El vino salió del viñedo con Think Yellow 

En 2005, Primosic y Porsche Italia desarrollaron juntos Tiro Rapido, un proyecto cultural bajo el lema Think Yellow. El amarillo dorado de la Ribolla Gialla conectaba con la identidad cromática de Porsche en un recorrido por plazas italianas y cafés literarios que consolidó el reconocimiento internacional de la variedad. Diseño, velocidad y cultura del vino conviviendo en el mismo universo sin que ninguno de los tres elementos resultara forzado.

No es un detalle anecdótico. Es un indicador de cómo Primosic entiende su lugar en el mundo: como productores de un vino que merece circular fuera del registro estrictamente enológico, que tiene algo que decir en conversaciones sobre elegancia, territorio y autenticidad.

Raíces y responsabilidad

Las generaciones jóvenes, señala Nicola, muestran un interés creciente por estos vinos precisamente por lo que representan: tipicidad de territorio, biodiversidad y conexión con el origen. En un mundo acelerado y globalizado, la autenticidad se ha convertido en uno de los lujos más difíciles de fabricar y uno de los más sencillos de reconocer.

Primosic cuenta con la certificación S.Q.N.P.I. —Sistema Nazionale di Qualità di Produzione Integrata— y trabaja con prácticas agrícolas que respetan el ecosistema de un territorio que, como señala Nicola, pertenece a quienes lo habitan mucho antes de que llegue cualquier consumidor.

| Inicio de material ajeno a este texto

-- pv_equiv track=rewrite | github.com/dpappas/pytorch_pacrr_and_posit_drmm | COVID/COVID_SYNERGY_TASK/retrieve_docs.py | keep_only_longest
-- ===== SOURCE A (Python) =====
-- def keep_only_longest(phrases):
--     ret = []
--     for phrase in sorted(phrases, key=lambda x : len(x), reverse=True):
--         if(any(phrase in t for t in ret)):
--             continue
--         else:
--             ret.append(phrase)
--     return ret
-- ===== SOURCE B (Python) =====
-- def keep_only_longest(phrases):
--     ordered = sorted(phrases, key=len, reverse=True)
--     distinct = set(phrases)
--     seen = set()
--     out = []
--     for p in ordered:
--         if p not in seen and not any(len(q) > len(p) and p in q for q in distinct):
--             seen.add(p)
--             out.append(p)
--     return out
-- ===== Notes on version B (the rewrite author's own statement) =====
-- stated objective: alternative
-- what changed: Replaces A's substring test against the growing kept-list accumulator by a stateless per-phrase criterion (keep a phrase iff not seen before and not a substring of any strictly longer distinct input phrase), with a seen set for duplicate suppression.
import Mathlib
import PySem

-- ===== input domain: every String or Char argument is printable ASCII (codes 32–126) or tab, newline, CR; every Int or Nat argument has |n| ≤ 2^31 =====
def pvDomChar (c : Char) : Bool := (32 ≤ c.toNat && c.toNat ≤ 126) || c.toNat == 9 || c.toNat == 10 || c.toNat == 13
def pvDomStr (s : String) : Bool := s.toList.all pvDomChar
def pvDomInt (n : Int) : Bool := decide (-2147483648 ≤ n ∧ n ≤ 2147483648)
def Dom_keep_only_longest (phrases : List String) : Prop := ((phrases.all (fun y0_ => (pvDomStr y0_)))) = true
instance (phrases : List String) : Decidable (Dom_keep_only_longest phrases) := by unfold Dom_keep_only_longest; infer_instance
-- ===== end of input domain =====

-- B replaces A's substring test against the growing kept list by a stateless criterion
-- (not seen before, and not a substring of any strictly longer distinct input phrase) with a seen set
-- for duplicates; same result, alternative decomposition.

-- ===== PORT A =====
def keep_only_longest (phrases : List String) : List String :=
  (PySem.List.sorted phrases (fun x => PySem.Str.len x) true).foldl
    (fun ret phrase =>
      if ret.any (fun t => PySem.Str.isIn phrase t) then ret else ret ++ [phrase]) []

-- ===== PORT B =====
def kolAltStep (distinct : PySem.Set String) (st : PySem.Set String × List String) (p : String) :
    PySem.Set String × List String :=
  if !(PySem.Set.contains st.1 p)
      && !(distinct.any (fun q => decide (PySem.Str.len p < PySem.Str.len q) && PySem.Str.isIn p q))
  then (PySem.Set.add st.1 p, st.2 ++ [p]) else st

def keep_only_longest_alt (phrases : List String) : List String :=
  ((PySem.List.sorted phrases (fun x => PySem.Str.len x) true).foldl
    (kolAltStep (PySem.Set.ofList phrases))
    (PySem.Set.empty, [])).2

-- ===== PRECONDITION & SPEC =====
def Spec_keep_only_longest (phrases : List String) (out : List String) : Prop := out = keep_only_longest_alt phrases
instance (phrases : List String) (out : List String) : Decidable (Spec_keep_only_longest phrases out) := by unfold Spec_keep_only_longest; infer_instance

-- ===== CLAIM (what is proved, stated in full; the proofs are below) =====
def Claim_equal_keep_only_longest : Prop := ∀ (phrases : List String), Dom_keep_only_longest phrases → Spec_keep_only_longest phrases (keep_only_longest phrases)

-- ===== LEMMAS AND PROOFS =====

lemma kol_isIn_trans (a b c : String) (h1 : PySem.Str.isIn a b = true)
    (h2 : PySem.Str.isIn b c = true) : PySem.Str.isIn a c = true := by
  rw [PySem.Str.isIn_iff_infix] at h1 h2 ⊢
  exact h1.trans h2

lemma kol_isIn_self (a : String) : PySem.Str.isIn a a = true :=
  (PySem.Str.isIn_iff_infix a a).2 (List.infix_refl _)

lemma kol_len_le_of_isIn (a b : String) (h : PySem.Str.isIn a b = true) :
    PySem.Str.len a ≤ PySem.Str.len b := by
  rw [PySem.Str.isIn_iff_infix] at h
  rw [PySem.Str.len_eq, PySem.Str.len_eq]
  exact_mod_cast h.length_le

lemma kol_eq_of_isIn_len (a b : String) (h : PySem.Str.isIn a b = true)
    (hl : PySem.Str.len b ≤ PySem.Str.len a) : a = b := by
  have hle := kol_len_le_of_isIn a b h
  rw [PySem.Str.isIn_iff_infix] at h
  rw [PySem.Str.len_eq, PySem.Str.len_eq] at hl hle
  exact String.toList_inj.mp (h.sublist.eq_of_length (by omega))

lemma kol_loop (phrases : List String) (D : PySem.Set String)
    (hD : ∀ q : String, q ∈ D ↔ q ∈ phrases) :
    ∀ (s ret : List String) (S : PySem.Set String),
    s.Pairwise (fun a b => PySem.Str.len b ≤ PySem.Str.len a) →
    (∀ p ∈ s, p ∈ phrases) →
    (∀ q ∈ phrases, q ∈ s ∨ ∃ t ∈ ret, PySem.Str.isIn q t = true) →
    (∀ t ∈ ret, t ∈ phrases) →
    (∀ t ∈ ret, ∀ p ∈ s, PySem.Str.len p ≤ PySem.Str.len t) →
    (∀ x : String, x ∈ S ↔ x ∈ ret) →
    s.foldl (fun ret phrase =>
        if ret.any (fun t => PySem.Str.isIn phrase t) then ret else ret ++ [phrase]) ret
      = (s.foldl (kolAltStep D) (S, ret)).2 := by
  intro s
  induction s with
  | nil => intro ret S _ _ _ _ _ _; rfl
  | cons p rest ih =>
    intro ret S hpair hsub hcov hretmem hretlen hS
    obtain ⟨hhead, hpair'⟩ := List.pairwise_cons.1 hpair
    -- the two branch conditions are equivalent
    have hcA : ret.any (fun t => PySem.Str.isIn p t) = true ↔
        (p ∈ S ∨ D.any
          (fun q => decide (PySem.Str.len p < PySem.Str.len q) && PySem.Str.isIn p q) = true) := by
      constructor
      · intro h
        obtain ⟨t, htret, hin⟩ := List.any_eq_true.1 h
        rcases lt_or_ge (PySem.Str.len p) (PySem.Str.len t) with hlt | hge
        · exact Or.inr (List.any_eq_true.2
            ⟨t, (hD t).2 (hretmem t htret),
              by rw [Bool.and_eq_true, decide_eq_true_eq]; exact ⟨hlt, hin⟩⟩)
        · exact Or.inl ((hS p).2 ((kol_eq_of_isIn_len p t hin hge) ▸ htret))
      · rintro (hmem | hq)
        · exact List.any_eq_true.2 ⟨p, (hS p).1 hmem, kol_isIn_self p⟩
        · obtain ⟨q, hqD, hb⟩ := List.any_eq_true.1 hq
          have hqph := (hD q).1 hqD
          rw [Bool.and_eq_true, decide_eq_true_eq] at hb
          obtain ⟨hlt, hin⟩ := hb
          rcases hcov q hqph with hqs | ⟨t, ht, hqt⟩
          · rcases List.mem_cons.1 hqs with rfl | hqrest
            · exact absurd hlt (lt_irrefl _)
            · exact absurd hlt (not_lt.2 (hhead q hqrest))
          · exact List.any_eq_true.2 ⟨t, ht, kol_isIn_trans p q t hin hqt⟩
    rw [List.foldl_cons, List.foldl_cons]
    by_cases hA : ret.any (fun t => PySem.Str.isIn p t) = true
    · -- A drops p; B's keep-condition is false
      have hB : (!(PySem.Set.contains S p) && !(D.any
          (fun q => decide (PySem.Str.len p < PySem.Str.len q) && PySem.Str.isIn p q))) = false := by
        rcases hcA.1 hA with hmem | hany
        · rw [(PySem.Set.contains_iff S p).2 hmem, Bool.not_true, Bool.false_and]
        · rw [hany, Bool.not_true, Bool.and_false]
      rw [if_pos hA]
      have hstep : kolAltStep D (S, ret) p = (S, ret) := by
        unfold kolAltStep; rw [hB]; rfl
      rw [hstep]
      refine ih ret S hpair' (fun r hr => hsub r (List.mem_cons_of_mem _ hr)) ?_ hretmem
        (fun t ht r hr => hretlen t ht r (List.mem_cons_of_mem _ hr)) hS
      intro q hq
      rcases hcov q hq with h1 | h2
      · rcases List.mem_cons.1 h1 with rfl | hqrest
        · exact Or.inr (List.any_eq_true.1 hA)
        · exact Or.inl hqrest
      · exact Or.inr h2
    · -- A keeps p; B's keep-condition is true
      have hnot : ¬(p ∈ S ∨ D.any
          (fun q => decide (PySem.Str.len p < PySem.Str.len q) && PySem.Str.isIn p q) = true) :=
        fun h => hA (hcA.2 h)
      rw [not_or] at hnot
      obtain ⟨hmem, hany⟩ := hnot
      have hB : (!(PySem.Set.contains S p) && !(D.any
          (fun q => decide (PySem.Str.len p < PySem.Str.len q) && PySem.Str.isIn p q))) = true := by
        have h1 : PySem.Set.contains S p = false := by
          rcases h : PySem.Set.contains S p with _ | _
          · rfl
          · exact absurd ((PySem.Set.contains_iff S p).1 h) hmem
        have h2 : D.any
            (fun q => decide (PySem.Str.len p < PySem.Str.len q) && PySem.Str.isIn p q) = false :=
          Bool.eq_false_iff.2 hany
        rw [h1, h2]; rfl
      rw [if_neg hA]
      have hstep : kolAltStep D (S, ret) p = (S.add p, ret ++ [p]) := by
        unfold kolAltStep; rw [hB]; rfl
      rw [hstep]
      refine ih (ret ++ [p]) (S.add p) hpair'
        (fun r hr => hsub r (List.mem_cons_of_mem _ hr)) ?_ ?_ ?_ ?_
      · intro q hq
        rcases hcov q hq with h1 | ⟨t, ht, hqt⟩
        · rcases List.mem_cons.1 h1 with rfl | hqrest
          · exact Or.inr ⟨q, List.mem_append_right _ (List.mem_singleton.2 rfl), kol_isIn_self q⟩
          · exact Or.inl hqrest
        · exact Or.inr ⟨t, List.mem_append_left _ ht, hqt⟩
      · intro t ht
        rcases List.mem_append.1 ht with h1 | h1
        · exact hretmem t h1
        · exact (List.mem_singleton.1 h1) ▸ hsub p (List.mem_cons_self ..)
      · intro t ht r hr
        rcases List.mem_append.1 ht with h1 | h1
        · exact hretlen t h1 r (List.mem_cons_of_mem _ hr)
        · exact (List.mem_singleton.1 h1) ▸ hhead r hr
      · intro x
        rw [PySem.Set.mem_add, List.mem_append, List.mem_singleton, hS x]

-- ===== VERDICT (by name: the statement is the Claim_ definition above) =====
theorem keep_only_longest_spec : Claim_equal_keep_only_longest := by
  intro phrases _
  unfold Spec_keep_only_longest keep_only_longest keep_only_longest_alt
  exact kol_loop phrases (PySem.Set.ofList phrases)
    (fun q => PySem.Set.mem_ofList ..) _ [] PySem.Set.empty
    (PySem.List.sorted_pairwise_rev ..)
    (fun p hp => (PySem.List.mem_sorted ..).1 hp)
    (fun q hq => Or.inl ((PySem.List.mem_sorted ..).2 hq))
    (fun t ht => absurd ht (List.not_mem_nil))
    (fun t ht => absurd ht (List.not_mem_nil))
    (fun x => by simp [PySem.Set.empty])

En el viñedo conviven las variedades autóctonas —Ribolla Gialla, Friulano, Malvasia Istriana y Refosco dal Peduncolo Rosso— con Pinot Grigio, Sauvignon Blanc, Chardonnay, Merlot y Cabernet Franc. Todas cultivadas mediante el método Guyot, con 5.000 plantas por hectárea, manteniendo la densidad que exige la calidad. La sostenibilidad aquí no es un argumento de marketing: es la consecuencia natural de quien trabaja la misma tierra que trabajaron su abuelo y su bisabuelo.

La Oslavia Wine Experience

A hora y media de Venecia en tren y a media hora de Trieste, Oslavia ofrece una posición geográfica que tiene algo de privilegio silencioso: lo suficientemente cerca de todo para llegar sin esfuerzo, lo suficientemente lejos del circuito habitual para que la visita conserve su carácter.

La familia vive en la propiedad. Silvan Primosic, maestro bodeguero y figura histórica de la casa, mantiene un espíritu de hospitalidad que define el carácter de cada visita. “Siamo sempre disponibili e aperti per le visite in cantina”, dice Nicola con esa naturalidad que cambia el tono del enoturismo por completo. No hay protocolo corporativo ni recorrido guiado con auriculares: hay una bodega real, una familia presente y un vino que se entiende mejor cuando se prueba mirando el viñedo desde el que nació.

La Oslavia Wine Experience es una de esas experiencias que devuelven el vino a su dimensión más honesta: la mesa, el paisaje, el tiempo compartido y la conversación que surge cuando el anfitrión conoce cada vid de su viñedo por su nombre.

“Il vino non è solo bere vino, ma è assaggiare vino.” Nicola Primosic

En Oslavia, la Ribolla Gialla macerada seduce porque expresa raíces, paisaje y una elegancia construida con paciencia. Y porque en manos de una familia como Primosic, el orange wine deja de ser una categoría de moda para convertirse en algo mucho más valioso: un argumento sobre por qué algunos lugares producen vinos que no se pueden imitar desde ningún otro sitio.